Additionally, as I stated, you cannot create a vaporized LPG at a different pressure than that of its saturation pressure – whatever that turns out to be according to its temperature. It is only AFTER you vaporize the LPG at its saturated pressure that you regulate that pressure down to the desired level you need. That is the way LPG is vaporized.

By the way, how did you arrive at the flow rates for BOTH the LPG and the hot water? Please show us how you came up with those figures.

[harshad katre]

Sir,
I am attaching one file containing the general system diagram which i am studying. Please help me to find out how can i show heat released= heat absorbed.

Regards,
Harshad

Attached Files

•  Book1.xlsx   13.98KB   326 downloads

[Art Montemayor]

Harshad:

You told us you are studying an LPG vaporizer system and you want to check the heat transfer through the LPG vaporizer to calculate thermal efficiency. You gave us the parameters you intend to use to calculate the efficiency and then you submitted your block diagram, asking how you can show that the heat released equals the heat absorbed.

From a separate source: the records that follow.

-- pv_equiv track=rewrite | github.com/wfondrie/diadem | diadem/align.py | _expand_window
-- ===== SOURCE A (Python) =====
-- def _expand_window(path, len_x, len_y, radius):
--     """Expands the window around path and returns a new window"""
--     path_ = set(path)
--     path_range = range(-radius, radius+1)
--     window = set()
--
--     for i, j in path:
--         for a, b in ((i+a, j+b) for a in path_range for b in path_range):
--             if 0 <= a < len_x and 0 <= b < len_y:
--                 path_.add((a, b))
--
--     for i, j in path_:
--         i *= 2
--         j *= 2
--         for a, b in ((i, j), (i, j+1), (i+1, j), (i+1, j+1)):
--             if 0 <= a < len_x and 0 <= b < len_y:
--                 window.add((a, b))
--
--     return sorted(window)
-- ===== SOURCE B (Python) =====
-- def _expand_window(path, len_x, len_y, radius):
--     """Expands the window around path and returns a new window (single fused pass)."""
--     window = set()
--
--     def emit(a, b):
--         for c, d in ((2*a, 2*b), (2*a, 2*b+1), (2*a+1, 2*b), (2*a+1, 2*b+1)):
--             if 0 <= c < len_x and 0 <= d < len_y:
--                 window.add((c, d))
--
--     for i, j in path:
--         emit(i, j)  # the original path point is always part of the window
--         for a in range(i - radius, i + radius + 1):
--             for b in range(j - radius, j + radius + 1):
--                 if 0 <= a < len_x and 0 <= b < len_y:
--                     emit(a, b)
--
--     return sorted(window)
-- ===== Notes on version B (the rewrite author's own statement) =====
-- stated objective: simpler
-- what changed: B fuses A's two passes into one loop over the original path: the intermediate expanded set `path_` is never materialized; each in-bounds neighbourhood cell (and the path point itself) is immediately doubled into its four window cells, since out-of-bounds path points can never contribute a doubled in-bounds cell.
import Mathlib
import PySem
-- pv_equiv track=rewrite | github.com/rappdw/redblackgraph | redblackgraph/reference/generation.py | get_traversal_path
-- ===== SOURCE A (Python) =====
-- from typing import Sequence
--
-- def get_traversal_path(pedigree_number: int) -> Sequence[str]:
--     '''Given a pedigree_number, representing a relationship from a "root" vertex to an
--     "ancester" vertex, return the traversal path of edges to red or black vertices
--     to "walk" from the "root" to the "ancesster".
--
--     For example, input of 14 results in ['b', 'b', 'r'] which indicates that starting at
--     the "root" vertex, follow the edge to the black vertex, then the edge to the black
--     vertex then the edge to the red vertex.'''
--     x = pedigree_number
--     path = []
--     mask = 1
--     while (x > 1):
--         path.insert(0, 'b' if x & mask else 'r')
--         x >>= 1
--     return path
-- ===== SOURCE B (Python) =====
-- def get_traversal_path(pedigree_number: int):
--     if pedigree_number <= 1:
--         return []
--     return ['b' if c == '1' else 'r' for c in format(pedigree_number, 'b')[1:]]
-- ===== Notes on version B (the rewrite author's own statement) =====
-- stated objective: idiomatic
-- what changed: B formats the number as a binary string and maps its digits after the leading bit MSB-first, replacing A's LSB-first shift loop with repeated insert(0,...) front insertions.
import Mathlib
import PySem

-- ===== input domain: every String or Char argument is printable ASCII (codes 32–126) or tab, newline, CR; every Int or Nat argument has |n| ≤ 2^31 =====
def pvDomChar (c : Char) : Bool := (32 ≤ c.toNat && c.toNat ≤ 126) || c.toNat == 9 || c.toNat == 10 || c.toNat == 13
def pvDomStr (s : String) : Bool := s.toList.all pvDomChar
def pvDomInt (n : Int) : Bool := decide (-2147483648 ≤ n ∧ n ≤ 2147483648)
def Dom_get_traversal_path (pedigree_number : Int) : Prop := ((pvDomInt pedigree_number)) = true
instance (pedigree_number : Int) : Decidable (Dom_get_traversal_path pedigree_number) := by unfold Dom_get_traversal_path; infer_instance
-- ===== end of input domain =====

-- B replaces A's LSB-first shift loop with front insertions by an MSB-first map over the
-- binary-digit string after the leading bit (objective: idiomatic).

-- ===== PORT A =====
-- while (x > 1): path.insert(0, 'b' if x & mask else 'r'); x >>= 1   (mask = 1;
-- x >> 1 is Python's floor shift = PySem.Int.floordiv x 2, x & 1 = PySem.Int.band x 1 — exact)
def gtpLoopA (x : Int) (path : List String) : List String :=
  if _h : x > 1 then
    gtpLoopA (PySem.Int.floordiv x 2)
      ((if PySem.Int.band x 1 ≠ 0 then "b" else "r") :: path)
  else path
termination_by x.toNat
decreasing_by
  have h2 : PySem.Int.floordiv x 2 = x / 2 := PySem.Int.floordiv_eq_ediv_of_pos (by omega)
  rw [h2]; omega

def get_traversal_path (pedigree_number : Int) : List String :=
  gtpLoopA pedigree_number []

-- ===== PORT B =====
-- binChars n = the characters of format(n, 'b') for n ≥ 1 (MSB first); ported by hand, exact for n ≥ 1
def binChars : Nat → List Char
  | 0 => []
  | n+1 => binChars ((n+1)/2) ++ [if (n+1) % 2 = 1 then '1' else '0']

def get_traversal_path_alt (pedigree_number : Int) : List String :=
  if pedigree_number ≤ 1 then []
  else ((binChars pedigree_number.toNat).drop 1).map (fun c => if c = '1' then "b" else "r")

-- ===== PRECONDITION & SPEC =====
def Spec_get_traversal_path (pedigree_number : Int) (out : List String) : Prop := out = get_traversal_path_alt pedigree_number
instance (pedigree_number : Int) (out : List String) : Decidable (Spec_get_traversal_path pedigree_number out) := by unfold Spec_get_traversal_path; infer_instance

-- ===== CLAIM (what is proved, stated in full; the proofs are below) =====
def Claim_equal_get_traversal_path : Prop := ∀ (pedigree_number : Int), Dom_get_traversal_path pedigree_number → Spec_get_traversal_path pedigree_number (get_traversal_path pedigree_number)

-- ===== LEMMAS AND PROOFS =====

theorem binChars_succ (n : Nat) :
    binChars (n+1) = binChars ((n+1)/2) ++ [if (n+1) % 2 = 1 then '1' else '0'] := by
  rw [binChars]

theorem binChars_ne_nil (n : Nat) (h : 1 ≤ n) : binChars n ≠ [] := by
  match n, h with
  | n+1, _ => simp [binChars]

theorem gtpLoopA_eq (n : Nat) (h : 1 ≤ n) :
    ∀ path, gtpLoopA (n : Int) path =
      ((binChars n).drop 1).map (fun c => if c = '1' then "b" else "r") ++ path := by
  induction n using Nat.strong_induction_on with
  | _ n ih =>
    intro path
    by_cases h2 : n > 1
    · rw [gtpLoopA]
      have hdiv : PySem.Int.floordiv (n : Int) 2 = ((n / 2 : Nat) : Int) :=
        PySem.Int.floordiv_natCast n 2
      have hband : PySem.Int.band (n : Int) 1 = PySem.Int.mod (n : Int) 2 :=
        PySem.Int.band_one _
      have hmod : PySem.Int.mod (n : Int) 2 = ((n % 2 : Nat) : Int) :=
        PySem.Int.mod_natCast n 2
      simp only [h2, Nat.one_lt_cast, dite_true, hdiv, hband, hmod]
      rw [ih (n / 2) (by omega) (by omega)]
      obtain ⟨m, rfl⟩ : ∃ m, n = m + 1 := ⟨n - 1, by omega⟩
      rw [binChars_succ, List.drop_append_of_le_length
        (by have := binChars_ne_nil ((m + 1) / 2) (by omega)
            cases hx : binChars ((m + 1) / 2) <;> simp_all)]
      simp only [List.map_append, List.append_assoc]
      congr 2
      by_cases hm : (m + 1) % 2 = 1
      · simp [hm]
      · have h0 : (m + 1) % 2 = 0 := by omega
        simp [h0]
    · -- n = 1: loop does not run, and drop 1 of the single digit is []
      have hn1 : n = 1 := by omega
      subst hn1
      rw [gtpLoopA]
      simp [binChars]

theorem get_traversal_path_spec_aux (x : Int) :
    get_traversal_path x = get_traversal_path_alt x := by
  unfold get_traversal_path get_traversal_path_alt
  by_cases h : x ≤ 1
  · rw [gtpLoopA]
    simp [h, show ¬ x > 1 by omega]
  · have hx : x = ((x.toNat : Nat) : Int) := by omega
    rw [if_neg h, hx, gtpLoopA_eq x.toNat (by omega), List.append_nil,
      Int.toNat_natCast]

-- ===== VERDICT (by name: the statement is the Claim_ definition above) =====
theorem get_traversal_path_spec : Claim_equal_get_traversal_path := by
  intro x _
  exact get_traversal_path_spec_aux x
theorem pvB_eq (al : List (List Int)) :
    adjacency_list_to_line_graph_list_alt al = (pvEdges al).map (pvARow (pvEdges al)) := by
  show (pvEdges al).map _ = _
  apply List.map_congr_left
  intro e _
  exact pvRow_eq (pvEdges al) e

theorem pvA_eq (al : List (List Int)) :
    adjacency_list_to_line_graph_list al = (pvEdges al).map (pvARow (pvEdges al)) := by
  unfold adjacency_list_to_line_graph_list
  dsimp only
  have hinner : ∀ (lines : List (List Int)) (i : Int),
      (PySem.List.pyRange 0 ((PySem.List.pyGetD al i []).length : Int) 1).foldl
        (fun lines j =>
          let x := PySem.List.pyGetD (PySem.List.pyGetD al i []) j 0
          let vertex_to_add : List Int := [i, x]
          let reversed_vertex_to_add : List Int := [x, i]
          if reversed_vertex_to_add ∈ lines then lines else lines ++ [vertex_to_add]) lines
      = pvAStep1 lines (i, PySem.List.pyGetD al i []) := by
    intro lines i
    exact PySem.List.foldl_pyRange_zero_pyGetD' (PySem.List.pyGetD al i []) 0
      (fun lines x => if [x, i] ∈ lines then lines else lines ++ [[i, x]]) lines
  have h1 : (PySem.List.pyRange 0 (al.length : Int) 1).foldl (fun lines i =>
      (PySem.List.pyRange 0 ((PySem.List.pyGetD al i []).length : Int) 1).foldl
        (fun lines j =>
          let x := PySem.List.pyGetD (PySem.List.pyGetD al i []) j 0
          let vertex_to_add : List Int := [i, x]
          let reversed_vertex_to_add : List Int := [x, i]
          if reversed_vertex_to_add ∈ lines then lines else lines ++ [vertex_to_add]) lines) []
      = (pvEdges al).map pvP2L := by
    have hfun : (fun (lines : List (List Int)) (i : Int) =>
        (PySem.List.pyRange 0 ((PySem.List.pyGetD al i []).length : Int) 1).foldl
          (fun lines j =>
            let x := PySem.List.pyGetD (PySem.List.pyGetD al i []) j 0
            let vertex_to_add : List Int := [i, x]
            let reversed_vertex_to_add : List Int := [x, i]
            if reversed_vertex_to_add ∈ lines then lines else lines ++ [vertex_to_add]) lines)
        = (fun lines i => pvAStep1 lines (i, PySem.List.pyGetD al i [])) := by
      funext lines i
      exact hinner lines i
    rw [hfun]
    have hmapfold : (PySem.List.pyRange 0 (al.length : Int) 1).foldl
        (fun lines i => pvAStep1 lines (i, PySem.List.pyGetD al i [])) []
        = ((PySem.List.pyRange 0 (al.length : Int) 1).map
            (fun i => (i, PySem.List.pyGetD al i []))).foldl pvAStep1 [] := by
      rw [List.foldl_map]
    rw [hmapfold]
    have henum : ((PySem.List.pyRange 0 (al.length : Int) 1).map
        (fun i => (i, PySem.List.pyGetD al i []))) = PySem.List.enumerate al := by
      rw [PySem.List.enumerate_eq_map_pyRange al []]
      simp [PySem.List.len_eq]
    rw [henum]
    have := (pvPhase1 (PySem.List.enumerate al) []).1
    simpa [pvEdges] using this
  rw [h1]
  exact pvPhase2 (pvEdges al)

-- ===== VERDICT (by name: the statement is the Claim_ definition above) =====
theorem adjacency_list_to_line_graph_list_spec : Claim_equal_adjacency_list_to_line_graph_list := by
  intro al _
  show adjacency_list_to_line_graph_list al = adjacency_list_to_line_graph_list_alt al
  rw [pvA_eq, pvB_eq]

I made several comments and raised some questions in my prior post. You have not responded to these comments and questions, and have probably ignored them. This is not a good way to obtain help and recommendations from engineers who are trying to help you and know the answer to your query. Please address the detailed PFD and comments I have added to your worksheet. Note how my graphic depicts exactly what I wrote in my prior post. It is simple, direct, and it works. It is a system working around the world for a long time. This is the way it is done in industry.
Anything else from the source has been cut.